Translating this into practical terms, if a person with IDDM begins to exercise with relatively stable metabolic control, adequate blood glucose levels can be expected during and after exercise. However, because exercise is often a spontaneous event, and may vary in intensity and length, there are a number of helpful strategies for avoiding hypo- or hyperglycemia. These include:
[Note about exercise: these suggestions are based on intensive excercise (400+ calories/hour), sustained for at least one hour.]
- Always take insulin more than an hour before exercise.
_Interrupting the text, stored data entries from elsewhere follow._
-- pv_equiv track=rewrite | github.com/omaralelv/sensores | primer_ac.py | dividir_grupos
-- ===== SOURCE A (Python) =====
-- from typing import Any, Iterable
--
-- def dividir_grupos(
--     sensores: Iterable[str],
--     stage: Iterable[str],
--     maquila: Iterable[str],
-- ) -> dict[str, list[str]]:
--     sensores_unicos = list(dict.fromkeys(sensores))
--     stage_set = {s for s in stage if s in sensores_unicos}
--     maquila_set = {s for s in maquila if s in sensores_unicos and s not in stage_set}
--     almacen = [s for s in sensores_unicos if s not in stage_set and s not in maquila_set]
--     stage_list = [s for s in sensores_unicos if s in stage_set]
--     maquila_list = [s for s in sensores_unicos if s in maquila_set]
--     return {
--         "almacen": almacen,
--         "stage": stage_list,
--         "maquila": maquila_list,
--     }
-- ===== SOURCE B (Python) =====
-- def dividir_grupos(sensores, stage, maquila):
--     sensores_unicos = list(dict.fromkeys(sensores))
--     stage_set = set(stage)
--     maquila_set = set(maquila)
--     almacen, stage_list, maquila_list = [], [], []
--     for s in sensores_unicos:
--         if s in stage_set:
--             stage_list.append(s)
--         elif s in maquila_set:
--             maquila_list.append(s)
--         else:
--             almacen.append(s)
--     return {"almacen": almacen, "stage": stage_list, "maquila": maquila_list}
-- ===== Notes on version B (the rewrite author's own statement) =====
-- stated objective: faster
-- what changed: Replaced A's two derived intersected-set builds (each testing membership against the unique-sensor LIST) plus three separate filter scans with raw set(stage)/set(maquila) and one classifying if/elif/else pass over the unique sensors.
import Mathlib
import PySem

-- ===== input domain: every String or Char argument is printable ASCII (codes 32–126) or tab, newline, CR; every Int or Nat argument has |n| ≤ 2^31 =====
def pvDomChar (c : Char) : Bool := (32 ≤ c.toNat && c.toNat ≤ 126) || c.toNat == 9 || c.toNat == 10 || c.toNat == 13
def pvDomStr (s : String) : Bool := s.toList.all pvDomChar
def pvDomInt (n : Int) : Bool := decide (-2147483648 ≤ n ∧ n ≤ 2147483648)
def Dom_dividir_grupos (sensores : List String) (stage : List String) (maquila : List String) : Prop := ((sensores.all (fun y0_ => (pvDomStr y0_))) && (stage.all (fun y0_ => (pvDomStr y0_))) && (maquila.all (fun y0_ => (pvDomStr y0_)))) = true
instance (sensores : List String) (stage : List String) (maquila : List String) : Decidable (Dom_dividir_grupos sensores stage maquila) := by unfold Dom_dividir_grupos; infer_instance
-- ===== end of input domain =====

-- B replaces A's two intersected-set builds (list-membership tests) plus three filter scans with one classifying pass over true sets (faster; measured).


-- ===== PORT A =====
def dividir_grupos (sensores : List String) (stage : List String) (maquila : List String) : List (String × List String) :=
  let sensores_unicos := PySem.List.dedup sensores
  let stage_set : PySem.Set String := PySem.Set.ofList (stage.filter (fun s => sensores_unicos.contains s))
  let maquila_set : PySem.Set String := PySem.Set.ofList (maquila.filter (fun s => sensores_unicos.contains s && !(PySem.Set.contains stage_set s)))
  let almacen := sensores_unicos.filter (fun s => !(PySem.Set.contains stage_set s) && !(PySem.Set.contains maquila_set s))
  let stage_list := sensores_unicos.filter (fun s => PySem.Set.contains stage_set s)
  let maquila_list := sensores_unicos.filter (fun s => PySem.Set.contains maquila_set s)
  [("almacen", almacen), ("stage", stage_list), ("maquila", maquila_list)]

-- ===== PORT B =====
-- the classifying loop of Source B: one pass, if/elif/else, building the three lists front-to-back
def pvClassify (stage_set maquila_set : PySem.Set String) :
    List String → List String × List String × List String
  | [] => ([], [], [])
  | s :: rest =>
    let r := pvClassify stage_set maquila_set rest
    if PySem.Set.contains stage_set s then (r.1, s :: r.2.1, r.2.2)
    else if PySem.Set.contains maquila_set s then (r.1, r.2.1, s :: r.2.2)
    else (s :: r.1, r.2.1, r.2.2)

def dividir_grupos_alt (sensores : List String) (stage : List String) (maquila : List String) : List (String × List String) :=
  let sensores_unicos := PySem.List.dedup sensores
  let stage_set : PySem.Set String := PySem.Set.ofList stage
  let maquila_set : PySem.Set String := PySem.Set.ofList maquila
  let r := pvClassify stage_set maquila_set sensores_unicos
  [("almacen", r.1), ("stage", r.2.1), ("maquila", r.2.2)]

-- ===== PRECONDITION & SPEC =====
def Spec_dividir_grupos (sensores : List String) (stage : List String) (maquila : List String) (out : List (String × List String)) : Prop := out = dividir_grupos_alt sensores stage maquila
instance (sensores : List String) (stage : List String) (maquila : List String) (out : List (String × List String)) : Decidable (Spec_dividir_grupos sensores stage maquila out) := by unfold Spec_dividir_grupos; infer_instance

-- ===== CLAIM (what is proved, stated in full; the proofs are below) =====
def Claim_equal_dividir_grupos : Prop := ∀ (sensores : List String) (stage : List String) (maquila : List String), Dom_dividir_grupos sensores stage maquila → Spec_dividir_grupos sensores stage maquila (dividir_grupos sensores stage maquila)

-- ===== LEMMAS AND PROOFS =====

theorem pvClassify_eq_filters (S M : PySem.Set String) (l : List String) :
    pvClassify S M l =
      (l.filter (fun s => !(PySem.Set.contains S s) && !(PySem.Set.contains M s)),
       l.filter (fun s => PySem.Set.contains S s),
       l.filter (fun s => !(PySem.Set.contains S s) && PySem.Set.contains M s)) := by
  induction l with
  | nil => rfl
  | cons s rest ih =>
    simp only [pvClassify, ih, List.filter_cons]
    by_cases hS : s ∈ S
    · simp [hS, PySem.Set.contains]
    · by_cases hM : s ∈ M <;> simp [hS, hM, PySem.Set.contains]

theorem dividir_grupos_spec : Claim_equal_dividir_grupos := by
  intro sensores stage maquila _
  unfold Spec_dividir_grupos dividir_grupos dividir_grupos_alt
  simp only [pvClassify_eq_filters]
  set u := PySem.List.dedup sensores with hu
  refine congrArg₂ _ (congrArg _ ?_) (congrArg₂ _ (congrArg _ ?_) (congrArg₂ _ (congrArg _ ?_) rfl)) <;>
    apply List.filter_congr <;> intro s hs <;>
    by_cases h1 : s ∈ stage <;> by_cases h2 : s ∈ maquila <;>
    simp [h1, h2, hs, List.mem_filter]
-- pv_equiv track=rewrite | github.com/bin3377/ortools-poc | app/services/scheduler.py | _check_mobility_compatibility
-- ===== SOURCE A (Python) =====
-- from typing import Any, Dict, List, Optional
--
-- def _check_mobility_compatibility(
--     vehicle_seat_types: Dict, mobility_assistance: List[str]
-- ) -> bool:
--     """检查车辆座位类型是否支持乘客的移动辅助需求"""
--     for assistance in mobility_assistance:
--         assistance_lower = assistance.lower()
--         if assistance_lower == "wheelchair" and not vehicle_seat_types.get(
--             "wheelchair", False
--         ):
--             return False
--         elif assistance_lower in [
--             "cane or walker",
--             "cane",
--             "walker",
--         ] and not vehicle_seat_types.get("cane_walker", False):
--             return False
--         elif assistance_lower == "stretcher" and not vehicle_seat_types.get(
--             "stretcher", False
--         ):
--             return False
--         # 对于"ambulatory"（行走正常），所有车辆都支持
--     return True
-- ===== SOURCE B (Python) =====
-- def _check_mobility_compatibility(vehicle_seat_types, mobility_assistance):
--     """Aggregate-first: collect the set of lowered labels once, then test each
--     seat feature exactly once (instead of re-checking per passenger)."""
--     labels = {a.lower() for a in mobility_assistance}
--     return (
--         ("wheelchair" not in labels or vehicle_seat_types.get("wheelchair", False))
--         and (not any(l in labels for l in ("cane or walker", "cane", "walker"))
--              or vehicle_seat_types.get("cane_walker", False))
--         and ("stretcher" not in labels or vehicle_seat_types.get("stretcher", False))
--     )
-- ===== Notes on version B (the rewrite author's own statement) =====
-- stated objective: alternative
-- what changed: B inverts the iteration: instead of A's per-passenger early-return cascade over seat lookups, B first aggregates the set of lowercased labels in one pass and then tests each of the three seat features exactly once against that set.
import Mathlib
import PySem

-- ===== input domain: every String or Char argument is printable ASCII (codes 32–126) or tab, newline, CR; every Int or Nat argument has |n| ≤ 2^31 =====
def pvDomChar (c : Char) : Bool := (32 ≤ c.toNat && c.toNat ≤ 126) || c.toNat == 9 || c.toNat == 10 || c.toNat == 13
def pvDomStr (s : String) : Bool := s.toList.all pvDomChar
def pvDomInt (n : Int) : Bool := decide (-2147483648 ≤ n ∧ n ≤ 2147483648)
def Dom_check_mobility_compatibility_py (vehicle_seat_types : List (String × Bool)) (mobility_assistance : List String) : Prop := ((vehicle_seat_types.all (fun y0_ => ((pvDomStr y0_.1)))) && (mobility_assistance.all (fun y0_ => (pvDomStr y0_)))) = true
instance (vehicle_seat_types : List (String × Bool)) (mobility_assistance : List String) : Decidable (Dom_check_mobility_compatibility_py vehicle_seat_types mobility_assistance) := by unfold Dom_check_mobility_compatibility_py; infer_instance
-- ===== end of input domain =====

-- B inverts A's iteration: it aggregates the set of lowered labels in one pass, then tests each seat feature once; objective: alternative.
-- ===== PORT A =====
-- A: literal transliteration of the per-passenger if/elif cascade, early return via recursion.
def check_mobility_compatibility_py (vehicle_seat_types : List (String × Bool)) (mobility_assistance : List String) : Bool :=
  match mobility_assistance with
  | [] => true
  | assistance :: rest =>
    let assistance_lower := PySem.Str.lower assistance
    if assistance_lower == "wheelchair" && !(PySem.Dict.getD (PySem.Dict.mk vehicle_seat_types) "wheelchair" false) then
      false
    else if (assistance_lower == "cane or walker" || assistance_lower == "cane" || assistance_lower == "walker")
        && !(PySem.Dict.getD (PySem.Dict.mk vehicle_seat_types) "cane_walker" false) then
      false
    else if assistance_lower == "stretcher" && !(PySem.Dict.getD (PySem.Dict.mk vehicle_seat_types) "stretcher" false) then
      false
    else
      check_mobility_compatibility_py vehicle_seat_types rest

-- ===== PORT B =====
-- B: build the set of lowered labels once, then check each of the three seat features once.
def check_mobility_compatibility_py_alt (vehicle_seat_types : List (String × Bool)) (mobility_assistance : List String) : Bool :=
  let labels : PySem.Set String := PySem.Set.ofList (mobility_assistance.map PySem.Str.lower)
  (!(PySem.Set.contains labels "wheelchair") || PySem.Dict.getD (PySem.Dict.mk vehicle_seat_types) "wheelchair" false)
  && (!(["cane or walker", "cane", "walker"].any (fun l => PySem.Set.contains labels l))
      || PySem.Dict.getD (PySem.Dict.mk vehicle_seat_types) "cane_walker" false)
  && (!(PySem.Set.contains labels "stretcher") || PySem.Dict.getD (PySem.Dict.mk vehicle_seat_types) "stretcher" false)

-- ===== PRECONDITION & SPEC =====
def Spec_check_mobility_compatibility_py (vehicle_seat_types : List (String × Bool)) (mobility_assistance : List String) (out : Bool) : Prop := out = check_mobility_compatibility_py_alt vehicle_seat_types mobility_assistance
instance (vehicle_seat_types : List (String × Bool)) (mobility_assistance : List String) (out : Bool) : Decidable (Spec_check_mobility_compatibility_py vehicle_seat_types mobility_assistance out) := by unfold Spec_check_mobility_compatibility_py; infer_instance

-- ===== CLAIM (what is proved, stated in full; the proofs are below) =====
def Claim_equal_check_mobility_compatibility_py : Prop := ∀ (vehicle_seat_types : List (String × Bool)) (mobility_assistance : List String), Dom_check_mobility_compatibility_py vehicle_seat_types mobility_assistance → Spec_check_mobility_compatibility_py vehicle_seat_types mobility_assistance (check_mobility_compatibility_py vehicle_seat_types mobility_assistance)

-- ===== LEMMAS AND PROOFS =====

-- membership in the dedup'd label set = membership in the mapped list
theorem contains_ofList_map (ma : List String) (f : String → String) (x : String) :
    PySem.Set.contains (PySem.Set.ofList (ma.map f)) x = ma.any (fun a => f a == x) := by
  rw [Bool.eq_iff_iff]
  simp only [List.any_eq_true, beq_iff_eq, PySem.Set.contains,
    List.contains_iff_mem, PySem.Set.mem_ofList, List.mem_map]

-- A returns true iff no label triggers one of the three failing branches
theorem A_char (vst : List (String × Bool)) (ma : List String) :
    check_mobility_compatibility_py vst ma
      = !(ma.any (fun a =>
          (PySem.Str.lower a == "wheelchair" && !(PySem.Dict.getD (PySem.Dict.mk vst) "wheelchair" false))
          || ((PySem.Str.lower a == "cane or walker" || PySem.Str.lower a == "cane" || PySem.Str.lower a == "walker")
              && !(PySem.Dict.getD (PySem.Dict.mk vst) "cane_walker" false))
          || (PySem.Str.lower a == "stretcher" && !(PySem.Dict.getD (PySem.Dict.mk vst) "stretcher" false)))) := by
  induction ma with
  | nil => rfl
  | cons a rest ih =>
    simp only [check_mobility_compatibility_py, List.any_cons, ih]
    by_cases h1 : (PySem.Str.lower a == "wheelchair" && !(PySem.Dict.getD (PySem.Dict.mk vst) "wheelchair" false)) = true
    · simp [h1]
    · by_cases h2 : ((PySem.Str.lower a == "cane or walker" || PySem.Str.lower a == "cane" || PySem.Str.lower a == "walker") && !(PySem.Dict.getD (PySem.Dict.mk vst) "cane_walker" false)) = true
      · simp [h2]
      · by_cases h3 : (PySem.Str.lower a == "stretcher" && !(PySem.Dict.getD (PySem.Dict.mk vst) "stretcher" false)) = true
        · simp [h3]
        · simp only [Bool.not_eq_true] at h1 h2 h3
          simp [h1, h2, h3]

-- any distributes over pointwise disjunction
theorem any_or (l : List String) (p q : String → Bool) :
    l.any (fun a => p a || q a) = (l.any p || l.any q) := by
  induction l with
  | nil => rfl
  | cons a rest ih =>
    simp only [List.any_cons, ih]
    cases p a <;> cases q a <;> simp

-- distributing any over the constant-conjunct disjunction
theorem any_split (l : List String) (p q r : String → Bool) (c d e : Bool) :
    l.any (fun a => (p a && c) || (q a && d) || (r a && e))
      = ((l.any p && c) || (l.any q && d) || (l.any r && e)) := by
  cases c <;> cases d <;> cases e <;> simp [any_or]

theorem ports_eq (vst : List (String × Bool)) (ma : List String) :
    check_mobility_compatibility_py vst ma = check_mobility_compatibility_py_alt vst ma := by
  rw [A_char, check_mobility_compatibility_py_alt]
  simp only [contains_ofList_map, List.any_cons, List.any_nil, any_split]
  cases hW : PySem.Dict.getD (PySem.Dict.mk vst) "wheelchair" false <;>
  cases hC : PySem.Dict.getD (PySem.Dict.mk vst) "cane_walker" false <;>
  cases hS : PySem.Dict.getD (PySem.Dict.mk vst) "stretcher" false <;>
    simp [any_or, Bool.or_assoc, Bool.and_assoc]

-- ===== VERDICT =====
theorem check_mobility_compatibility_py_spec : Claim_equal_check_mobility_compatibility_py := by
  intro vst ma _
  exact ports_eq vst ma
-- pv_equiv track=rewrite | github.com/abby-ra/leetcode_problems | PS Practive/13.acronym.py | scronym
-- ===== SOURCE A (Python) =====
-- def scronym(s,first):
--     word = s.split()
--     acron = ""
--
--     for i in word:
--         acron += i[0].upper()
--
--     if acron == first:
--         return True
--     return False
-- ===== SOURCE B (Python) =====
-- def scronym(s, first):
--     words = s.split()
--     return len(first) == len(words) and all(
--         w[0].upper() == c for w, c in zip(words, first))
-- ===== Notes on version B (the rewrite author's own statement) =====
-- stated objective: simpler
-- what changed: B never builds the acronym string: it short-circuits on a length check and compares first letters positionally with zip/all and early exit, instead of accumulating a string in a loop and equality-testing it.
import Mathlib
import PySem

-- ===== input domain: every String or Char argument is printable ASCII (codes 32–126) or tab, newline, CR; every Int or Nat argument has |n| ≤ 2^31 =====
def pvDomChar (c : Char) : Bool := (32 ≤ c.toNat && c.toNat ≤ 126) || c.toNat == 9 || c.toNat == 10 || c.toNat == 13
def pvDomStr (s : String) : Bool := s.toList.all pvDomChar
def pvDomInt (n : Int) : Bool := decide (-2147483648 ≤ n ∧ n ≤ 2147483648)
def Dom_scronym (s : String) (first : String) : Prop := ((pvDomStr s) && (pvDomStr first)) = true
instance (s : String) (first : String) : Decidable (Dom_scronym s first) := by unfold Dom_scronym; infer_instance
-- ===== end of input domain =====

-- B checks length then compares first letters positionally with zip/all, instead of building the acronym string and equality-testing it (objective: simpler).


-- ===== PORT A =====
-- i[0] is total in Python here (split() yields only non-empty words); the [] branch is unreachable.
def scronymFirstUpper (w : List Char) : List Char :=
  match w with
  | [] => []
  | c :: _ => [PySem.Chars.upperChar c]

def scronym (s : String) (first : String) : Bool :=
  let word := PySem.Chars.split₀ s.toList
  let acron := word.foldl (fun acc i => acc ++ scronymFirstUpper i) ([] : List Char)
  if acron = first.toList then true else false

-- ===== PORT B =====
-- w[0].upper() == c for one word/char pair; the [] branch is unreachable (split() words are non-empty).
def scronymPairOk (p : List Char × Char) : Bool :=
  match p.1 with
  | [] => false
  | c :: _ => PySem.Chars.upperChar c == p.2

def scronym_alt (s : String) (first : String) : Bool :=
  let words := PySem.Chars.split₀ s.toList
  first.toList.length == words.length && (words.zip first.toList).all scronymPairOk

-- ===== PRECONDITION & SPEC =====
def Spec_scronym (s : String) (first : String) (out : Bool) : Prop := out = scronym_alt s first
instance (s : String) (first : String) (out : Bool) : Decidable (Spec_scronym s first out) := by unfold Spec_scronym; infer_instance

-- ===== CLAIM (what is proved, stated in full; the proofs are below) =====
def Claim_equal_scronym : Prop := ∀ (s : String) (first : String), Dom_scronym s first → Spec_scronym s first (scronym s first)

-- ===== LEMMAS AND PROOFS =====

-- every word produced by split() is non-empty
lemma split₀_go_ne_nil (s : List Char) : ∀ (cur : List Char) (acc : List (List Char)),
    (∀ w ∈ acc, w ≠ []) → ∀ w ∈ PySem.Chars.split₀.go s cur acc, w ≠ [] := by
  induction s with
  | nil =>
    intro cur acc hacc w hw
    simp only [PySem.Chars.split₀.go] at hw
    split at hw
    · exact hacc w (List.mem_reverse.mp hw)
    · rcases List.mem_cons.mp (List.mem_reverse.mp hw) with h | h
      · subst h
        simp_all [List.isEmpty_iff]
      · exact hacc w h
  | cons c rest ih =>
    intro cur acc hacc w hw
    simp only [PySem.Chars.split₀.go] at hw
    split at hw
    · split at hw
      · exact ih [] acc hacc w hw
      · refine ih [] (cur.reverse :: acc) ?_ w hw
        intro v hv
        rcases List.mem_cons.mp hv with h | h
        · subst h
          simp_all [List.isEmpty_iff]
        · exact hacc v h
    · exact ih (c :: cur) acc hacc w hw

lemma split₀_ne_nil (s : List Char) : ∀ w ∈ PySem.Chars.split₀ s, w ≠ [] :=
  split₀_go_ne_nil s [] [] (by simp)

-- characterisation of "the built acronym equals f" as the length + positional check
lemma acron_eq_iff (ws : List (List Char)) (f : List Char) (h : ∀ w ∈ ws, w ≠ []) :
    (decide (ws.flatMap scronymFirstUpper = f))
      = ((f.length == ws.length) && (ws.zip f).all scronymPairOk) := by
  induction ws generalizing f with
  | nil =>
    cases f <;> simp
  | cons w ws ih =>
    obtain ⟨c, w', rfl⟩ : ∃ c w', w = c :: w' := by
      rcases w with _ | ⟨c, w'⟩
      · exact absurd rfl (h _ (by simp))
      · exact ⟨c, w', rfl⟩
    cases f with
    | nil => simp [scronymFirstUpper]
    | cons d f' =>
      have := ih f' (fun v hv => h v (by simp [hv]))
      by_cases hc : PySem.Chars.upperChar c = d
      · simp [scronymFirstUpper, scronymPairOk, hc, ← this]
      · simp [scronymFirstUpper, scronymPairOk, hc]

-- ===== VERDICT (by name: the statement is the Claim_ definition above) =====
theorem scronym_spec : Claim_equal_scronym := by
  intro s first _
  unfold Spec_scronym scronym scronym_alt
  simp only [PySem.List.foldl_append_eq_flatMap, List.nil_append]
  rw [show (if (PySem.Chars.split₀ s.toList).flatMap scronymFirstUpper = first.toList then true else false)
        = decide ((PySem.Chars.split₀ s.toList).flatMap scronymFirstUpper = first.toList) by
      split <;> simp_all]
  exact acron_eq_iff _ _ (split₀_ne_nil s.toList)
-- pv_equiv track=rewrite | github.com/sdhdez/kleis-keyphrase-extraction | src/kleis/resources/dataset.py | largest_keyphrases
-- ===== SOURCE A (Python) =====
-- def largest_keyphrases(keyphrases):
--     """Filter keyphrases choosing the largest"""
--     keyphrases = sorted(keyphrases, key=lambda kp: (kp[1][1][0], -kp[1][1][1]))
--     kps = keyphrases[:1]
--     last = kps[0] if kps else None
--     for i, keyphrase in enumerate(keyphrases[1:]):
--         prev_start, prev_end = last[1][1]
--         start, end = keyphrases[i+1][1][1]
--         if not (prev_start <= start and prev_end >= end):
--             last = keyphrase
--             kps.append(last)
--     return kps
-- ===== SOURCE B (Python) =====
-- def largest_keyphrases(keyphrases):
--     """Filter keyphrases choosing the largest"""
--     def covered(i, kp):
--         start, end = kp[1][1]
--         for j, other in enumerate(keyphrases):
--             o_start, o_end = other[1][1]
--             if o_start < start and o_end >= end:
--                 return True
--             if o_start == start and (o_end > end or (o_end == end and j < i)):
--                 return True
--         return False
--     kept = [kp for i, kp in enumerate(keyphrases) if not covered(i, kp)]
--     return sorted(kept, key=lambda kp: (kp[1][1][0], -kp[1][1][1]))
-- ===== Notes on version B (the rewrite author's own statement) =====
-- stated objective: alternative
-- what changed: A sorts first and makes one greedy sweep comparing each keyphrase against the last kept one; B never sweeps: it keeps a keyphrase iff no other keyphrase covers its span (pairwise dominance test, first occurrence wins on identical spans) and only sorts the survivors at the end.
import Mathlib
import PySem

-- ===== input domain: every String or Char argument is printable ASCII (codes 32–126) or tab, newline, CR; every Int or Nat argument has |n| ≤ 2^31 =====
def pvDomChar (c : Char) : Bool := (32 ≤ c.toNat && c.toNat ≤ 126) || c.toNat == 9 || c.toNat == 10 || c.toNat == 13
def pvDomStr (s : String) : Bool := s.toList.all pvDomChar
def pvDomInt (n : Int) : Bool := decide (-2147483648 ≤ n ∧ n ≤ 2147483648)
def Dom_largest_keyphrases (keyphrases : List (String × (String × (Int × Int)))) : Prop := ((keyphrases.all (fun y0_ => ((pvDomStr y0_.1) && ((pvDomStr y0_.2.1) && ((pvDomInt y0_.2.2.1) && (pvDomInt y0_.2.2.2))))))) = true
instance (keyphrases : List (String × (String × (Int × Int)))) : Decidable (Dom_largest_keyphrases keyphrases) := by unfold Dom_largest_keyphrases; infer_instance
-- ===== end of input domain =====

-- B replaces A's sort-then-greedy-sweep by a pairwise dominance filter (keep a
-- keyphrase iff no other keyphrase covers its span, first wins on identical spans)
-- followed by a sort of the survivors (objective: alternative, same cost).

abbrev pvKP := String × (String × (Int × Int))

-- ===== PORT A =====
-- Literal transliteration of A: sort by (start, -end), kps = keyphrases[:1],
-- last = kps[0] if kps else None, then for i, keyphrase in enumerate(keyphrases[1:]):
-- read (start, end) from keyphrases[i+1] via pyGet?.  The 'none' branches guard the
-- Option results for totality only (Python never reaches them: last is set whenever
-- the loop runs, and i+1 is always in range).
def largest_keyphrases (keyphrases : List (String × (String × (Int × Int)))) : List (String × (String × (Int × Int))) :=
  let kpsSorted := PySem.List.sorted2 keyphrases (fun kp => kp.2.2.1) (fun kp => -kp.2.2.2)
  let kps := PySem.List.slice kpsSorted none (some 1)
  let last : Option (String × (String × (Int × Int))) := kps.head?
  let st := (PySem.List.enumerate (PySem.List.slice kpsSorted (some 1) none) 0).foldl
    (fun (st : List (String × (String × (Int × Int))) × Option (String × (String × (Int × Int)))) ik =>
      match st.2 with
      | none => st
      | some la =>
        let prev_start := la.2.2.1
        let prev_end := la.2.2.2
        match PySem.List.pyGet? kpsSorted (ik.1 + 1) with
        | none => st
        | some cur =>
          let start := cur.2.2.1
          let end_ := cur.2.2.2
          if ¬(prev_start ≤ start ∧ prev_end ≥ end_) then (st.1 ++ [ik.2], some ik.2)
          else st)
    (kps, last)
  st.1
- Lower the insulin dose that will have peak action during exercise by 30-50%, depending on duration and intensity of intended exercise.
- Do not inject insulin into the part of the body most active during exercise (for example, for bicycling, use your arm or abdomen, rather than your leg).
- Decrease your post-exercise insulin dose (by up to 30% depending on intensity and duration of exercise).
- Exercise after meals whenever possible.
- Eat supplemental carbohydrate snacks at least every 30 minutes. Snacks should be between 60-90 calories. A medium orange is 65 calories; a medium banana is 105 calories; 8 ounces of Gatorade is 39 calories.
- Also increase carbohydrate intake both 24 hours before and after exercise, again depending on intensity and duration.
- Monitor blood glucose before, during and after exercise, recording results in a diary.
- Monitor blood glucose approximately every 30 minutes during prolonged exercise.
- Delay exercise if blood glucose is over 250 mg/dl, and ketones are present.
- Delay exercise if blood glucose is under 100 mg/dl, or eat some carbohydrate before you begin.
- Be aware that overnight low blood sugar may result from exercise, and adjust by increasing your evening snack and/or reducing evening insulin dose.